JSON serialization performance benchmarks

aseigo · December 19, 2017, 2:00pm

Our application does a fair amount of work with reasonable size JSON documents that range in size from 500KB to 200MB in size. So performance of the JSON serializer matters here, more so than in most web applications sending around small bits of json around an API exposed over HTTP. So I sat down and measured some (most?) of the JSON libraries available.

The test consisted of taking a smallish file 1.5MB in size with a bit fewer than 2600 JSON objects in it, each of which have a dozen or so fields, including some further objects. The data in this file was then parsed a number of times (6 by default) in serial and then again in parallel by Poison, Jiffy, JSON, JSX, and ExJSX.

Here is an Elixir module containing the benchmark, and to use it you will need the following in your mix.exs file:

  {:jiffy, "~> 0.14.11"},
  {:json, "~> 1.0"},
  {:jsx, "~> 2.8"},
  {:exjsx, "~> 4.0"},
  {:benchee, "~> 0.9.0"},
  {:benchee_html, "~> 0.3"},
  {:poison, "~> 3.1"}

You can see typical results here. I have run this benchmark several times now and the results are rather consistent. It is impressive how much faster Jiffy is, which can be explained by it being implemented as a NIF, but also how well Poison does given it is written in pure Elixir.

Note that the parallel and sequential versions are not really directly comparable as there is extra overhead there in the form of a fairly naive message passing mechanism to wait on the returns, but as that overhead is the same across all parallel runs they are comparable. It is interesting to see how the different libraries experience different amounts of speed ups, ranging from ~3.5x to ~4.5x, with Jiffy getting the least amount of benefit, again probably due to being a NIF.

Thought it might be of interest to others .. I’ll be looking at memory consumption next as well as running with larger files as well …

Cheers!

gdub01 · December 19, 2017, 2:16pm

@michalmuskala has written https://github.com/michalmuskala/antidote Would be interesting to see it compared.

NobbZ · December 19, 2017, 2:42pm

It seems as if you have missed tiny as well.

aseigo · December 19, 2017, 2:51pm

Will add both and update …

Updated

Antidote is really, really impressive indeed… Tiny is a small step up over Poison, but Antidote does indeed really keep up with Jiffy, and catches up as it moves into parallel territory.
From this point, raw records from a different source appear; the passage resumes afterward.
-- pv_equiv track=rewrite | github.com/asiftm/Semester2-Scripting | assignments/licence_plate_with_regex.py | forbidden
-- ===== SOURCE A (Python) =====
-- def forbidden(plate):
--     forbidden_letter_combinations = 'AAP AAS AEL ALA ANE ASS BEB BIT BOM BOY BSP BUB BWP BYT CAP CDF CDH CDV CON CSP CUB CUL CUT CVP DCD DIK DOM FDF FOK FOL FOU FUC FUK GAT GAY GEK GOD HIV HOL JEK KAK KKQ KUL KUT LAF LDD LSP LUL MAS MCC MDP MOR MOU MST NIC NIK NIQ NVA PDB PDO PET PFF PIK PIN PIP PIS PJU PKK POT PRL PSB PSC PSL PTB PUE PUT PVV PYK PYN PYP PYS ROM SEX SOA SOT SPA SUL TAK TET TIT TUE VCD VIH VLD VMO VNV ZAC ZAK ZOT'
--     forbidden_list = forbidden_letter_combinations.split(' ')
--     condition = False
--     for i in forbidden_list:
--         if i in plate:
--             condition = True
--             break
--         else:
--             condition = False
--     return (condition)
-- ===== SOURCE B (Python) =====
-- FORBIDDEN_SET = set('AAP AAS AEL ALA ANE ASS BEB BIT BOM BOY BSP BUB BWP BYT CAP CDF CDH CDV CON CSP CUB CUL CUT CVP DCD DIK DOM FDF FOK FOL FOU FUC FUK GAT GAY GEK GOD HIV HOL JEK KAK KKQ KUL KUT LAF LDD LSP LUL MAS MCC MDP MOR MOU MST NIC NIK NIQ NVA PDB PDO PET PFF PIK PIN PIP PIS PJU PKK POT PRL PSB PSC PSL PTB PUE PUT PVV PYK PYN PYP PYS ROM SEX SOA SOT SPA SUL TAK TET TIT TUE VCD VIH VLD VMO VNV ZAC ZAK ZOT'.split(' '))
--
-- def forbidden(plate):
--     return any(plate[i:i+3] in FORBIDDEN_SET for i in range(len(plate) - 2))
-- ===== Notes on version B (the rewrite author's own statement) =====
-- stated objective: idiomatic
-- what changed: Instead of testing each of the 93 forbidden patterns for substring membership in the plate, B builds the forbidden patterns into a set once and slides a length-3 window over the plate, checking each trigram against the set with any().
import Mathlib
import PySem

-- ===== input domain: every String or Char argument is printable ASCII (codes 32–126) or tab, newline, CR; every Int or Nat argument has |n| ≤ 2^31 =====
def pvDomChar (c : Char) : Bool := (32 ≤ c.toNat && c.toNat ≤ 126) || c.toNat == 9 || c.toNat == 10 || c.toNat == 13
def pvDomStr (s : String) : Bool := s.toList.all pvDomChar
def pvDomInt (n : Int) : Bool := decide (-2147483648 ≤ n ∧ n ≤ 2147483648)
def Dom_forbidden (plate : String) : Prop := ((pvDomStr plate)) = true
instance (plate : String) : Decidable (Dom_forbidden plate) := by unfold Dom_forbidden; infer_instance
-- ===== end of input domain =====

-- B replaces A's loop over the 93 forbidden patterns (substring test for each) by one
-- sliding length-3 window over the plate checked against a set of the patterns (idiomatic).

def forbiddenCombos : String := "AAP AAS AEL ALA ANE ASS BEB BIT BOM BOY BSP BUB BWP BYT CAP CDF CDH CDV CON CSP CUB CUL CUT CVP DCD DIK DOM FDF FOK FOL FOU FUC FUK GAT GAY GEK GOD HIV HOL JEK KAK KKQ KUL KUT LAF LDD LSP LUL MAS MCC MDP MOR MOU MST NIC NIK NIQ NVA PDB PDO PET PFF PIK PIN PIP PIS PJU PKK POT PRL PSB PSC PSL PTB PUE PUT PVV PYK PYN PYP PYS ROM SEX SOA SOT SPA SUL TAK TET TIT TUE VCD VIH VLD VMO VNV ZAC ZAK ZOT"

-- ===== PORT A =====
-- the for-loop with break: recursion over the remaining patterns, stopping at the first hit
def forbiddenLoop (plate : String) : List String → Bool
  | [] => false
  | i :: rest => if PySem.Str.isIn i plate then true else forbiddenLoop plate rest

def forbidden (plate : String) : Bool :=
  -- .split(' '): sep is the nonempty " ", so split? is always some; getD [] only discharges the option
  let forbiddenList := (PySem.Str.split? forbiddenCombos " ").getD []
  forbiddenLoop plate forbiddenList

-- ===== PORT B =====
def forbiddenSet : PySem.Set String :=
  PySem.Set.ofList ((PySem.Str.split? forbiddenCombos " ").getD [])

def forbidden_alt (plate : String) : Bool :=
  (PySem.List.pyRange 0 (PySem.Str.len plate - 2) 1).any (fun i =>
    PySem.Set.contains forbiddenSet (PySem.Str.slice plate (some i) (some (i + 3))))

-- ===== PRECONDITION & SPEC =====
def Spec_forbidden (plate : String) (out : Bool) : Prop := out = forbidden_alt plate
instance (plate : String) (out : Bool) : Decidable (Spec_forbidden plate out) := by unfold Spec_forbidden; infer_instance

-- ===== CLAIM (what is proved, stated in full; the proofs are below) =====
def Claim_equal_forbidden : Prop := ∀ (plate : String), Dom_forbidden plate → Spec_forbidden plate (forbidden plate)

-- ===== LEMMAS AND PROOFS =====

-- the forbidden list as a literal
def patList : List String := ["AAP","AAS","AEL","ALA","ANE","ASS","BEB","BIT","BOM","BOY","BSP","BUB","BWP","BYT","CAP","CDF","CDH","CDV","CON","CSP","CUB","CUL","CUT","CVP","DCD","DIK","DOM","FDF","FOK","FOL","FOU","FUC","FUK","GAT","GAY","GEK","GOD","HIV","HOL","JEK","KAK","KKQ","KUL","KUT","LAF","LDD","LSP","LUL","MAS","MCC","MDP","MOR","MOU","MST","NIC","NIK","NIQ","NVA","PDB","PDO","PET","PFF","PIK","PIN","PIP","PIS","PJU","PKK","POT","PRL","PSB","PSC","PSL","PTB","PUE","PUT","PVV","PYK","PYN","PYP","PYS","ROM","SEX","SOA","SOT","SPA","SUL","TAK","TET","TIT","TUE","VCD","VIH","VLD","VMO","VNV","ZAC","ZAK","ZOT"]

set_option maxRecDepth 4000 in
theorem split_eval : PySem.Str.split? forbiddenCombos " " = some patList := by
  simp [PySem.Str.split?, PySem.Chars.split?, PySem.Chars.splitOn, PySem.Chars.splitOn.go,
        forbiddenCombos, patList]

theorem patList_len3 : ∀ p ∈ patList, p.toList.length = 3 := by decide

-- the break-loop is List.any
theorem forbiddenLoop_eq_any (plate : String) (l : List String) :
    forbiddenLoop plate l = l.any (fun p => PySem.Str.isIn p plate) := by
  induction l with
  | nil => rfl
  | cons p rest ih => simp [forbiddenLoop, ih]

-- a length-3 infix is exactly a length-3 window
theorem window_iff (l p : List Char) (hp : p.length = 3) :
    p <:+: l ↔ ∃ j : ℕ, j + 3 ≤ l.length ∧ (l.drop j).take 3 = p := by
  constructor
  · rintro ⟨s, t, rfl⟩
    refine ⟨s.length, by simp [hp], ?_⟩
    rw [List.append_assoc, List.drop_left, ← hp, List.take_left]
  · rintro ⟨j, hj, hw⟩
    refine ⟨l.take j, l.drop (j + 3), ?_⟩
    rw [← hw]
    have h1 : l.drop (j + 3) = (l.drop j).drop 3 := by
      rw [List.drop_drop, Nat.add_comm]
    rw [List.append_assoc, h1, List.take_append_drop, List.take_append_drop]

theorem len_eval (plate : String) : PySem.Str.len plate = (plate.toList.length : Int) := by
  simp [PySem.Str.len]

theorem slice_eval (plate : String) (j : ℕ) :
    (PySem.Str.slice plate (some (j : Int)) (some ((j : Int) + 3))).toList
      = (plate.toList.drop j).take 3 := by
  rw [PySem.Str.toList_slice, PySem.Chars.slice_eq_listSlice]
  have : ((3 : Int)) = ((3 : ℕ) : Int) := by norm_num
  rw [this, PySem.List.slice_natCast_add]

theorem forbidden_eq_alt (plate : String) : forbidden plate = forbidden_alt plate := by
  unfold forbidden forbidden_alt forbiddenSet
  rw [split_eval]
  simp only [Option.getD_some, forbiddenLoop_eq_any]
  rw [Bool.eq_iff_iff]
  simp only [List.any_eq_true]
  constructor
  · rintro ⟨p, hpmem, hin⟩
    rw [PySem.Str.isIn_iff_infix] at hin
    obtain ⟨j, hj, hw⟩ := (window_iff _ _ (patList_len3 p hpmem)).mp hin
    refine ⟨(j : Int), ?_, ?_⟩
    · rw [PySem.List.mem_pyRange_one, len_eval]
      omega
    · rw [PySem.Set.contains_iff, PySem.Set.mem_ofList]
      have : PySem.Str.slice plate (some (j : Int)) (some ((j : Int) + 3)) = p := by
        rw [← String.toList_inj, slice_eval, hw]
      rw [this]; exact hpmem
  · rintro ⟨i, hi, hc⟩
    rw [PySem.List.mem_pyRange_one, len_eval] at hi
    rw [PySem.Set.contains_iff, PySem.Set.mem_ofList] at hc
    refine ⟨_, hc, ?_⟩
    rw [PySem.Str.isIn_iff_infix]
    have hi' : i = ((i.toNat : ℕ) : Int) := by omega
    rw [window_iff _ _ (patList_len3 _ hc)]
    refine ⟨i.toNat, by omega, ?_⟩
    rw [← slice_eval plate i.toNat, ← hi']

-- ===== VERDICT (by name: the statement is the Claim_ definition above) =====
theorem forbidden_spec : Claim_equal_forbidden := by
  intro plate _
  unfold Spec_forbidden
  exact forbidden_eq_alt plate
… now if Antidote gets a release and replaces Poison … (appropriate naming and all) … given they have the exact same public API, would be amazing to just see Poison literally replaced with Antidote under the name Poison so everyone gets the upgrade for ‘free’. Perhaps that’s even the plan?

michalmuskala · December 19, 2017, 3:41pm

That’s exactly the plan - to follow the poison interface, but exclude some features that make the implementation slow (particularly pretty printing). The plan is also to later have a _native package with implementation in C/C++/Rust - by just adding it as a dependency, all calls (in your application and dependencies would use the native implementation).

One last thing to do before the release is naming. I was advised to avoid the name antidote (to avoid looking like hostility towards poison and also because there’s already a project called antidote within the broad BEAM ecosystem). The candidates right now are xson and xjson (with the first one winning for me).

If everything goes right, the package will be released as xson before Christmas. I planned to release today, but I found some bugs in the unicode escaping thanks to property testing (they are already fixed).

Also, here are my latest benchmarks. They show my implementation outperforming jiffy when used with HiPE - unfortunately, there are some downsides to running it, so it’s kind of cheating.

mischov · December 19, 2017, 4:24pm

Oh yeah, I’ve heard of xson! That’s json in xml, right?!?!

dom · December 20, 2017, 12:47am

Would it be possible to allow users to choose HiPE on/off by gating the @compile directive with config?

(I think ERL_COMPILER_OPTIONS="[native,{hipe, [o3]}]" mix deps.compile antidote should also work, although it’s a bit different since all modules will be hipe’d)

aseigo · December 20, 2017, 9:11am

First: really nice to hear your plans. They sound really good, and hearing that you are dropping some features like pretty print means it can’t / won’t be a rename-and-succeed-Poison. Hopefully projects will move to the new library as soon as possible though, given the speed difference.

And on that note! Here we are parsing a real-world 349MB JSON document, using the same regime as before: 6 times in serial, then 6 parallel runs. Again, antidote does really well, and I wonder if a native implementation is really needed/required?

I also looked at how fast python is at this and it is about the same speed as Poison.

michalmuskala · December 20, 2017, 9:46am

I’m not opposed to having a pretty: true option. What I mean, though, is that it has to be implemented outside the main generator - the easiest solution probably would be with a separate “prettify” pass after the json is already generated (this way, it doesn’t matter how custom encoder implementations are done). This will be slow, but you don’t use pretty-printing when you need top speed anyway (at least that’s my impression). The implementation should be also pretty straightforward - a simple state machine counting the numbers of {}[]" characters it saw in the stream.

Yeah, I’m not sure I will actually get around to doing that I have yet to see what would be possible by comparing with some of the fastest native implementations - rapidjson in C++ and serde in Rust.

Yeah, I think something like config :xjson, compile_native: true should be fine (and that’s also what poison does).

aseigo · December 20, 2017, 10:12am

Yep, it’s for debugging, non-production logging and similar and if you have GIANT amounts of data where that slow down really will shine through you probably are going to forgo that again …

rapidjson handles that same 349MB json file in ~1.8s (though that’s just the parsing, not actually creating any data structures with it) with warm file caches. There would be the usual nif overhead, but still probably quite a bit faster … shrug For us, for now at least, it looks like Antidote will be enough™

Cheers!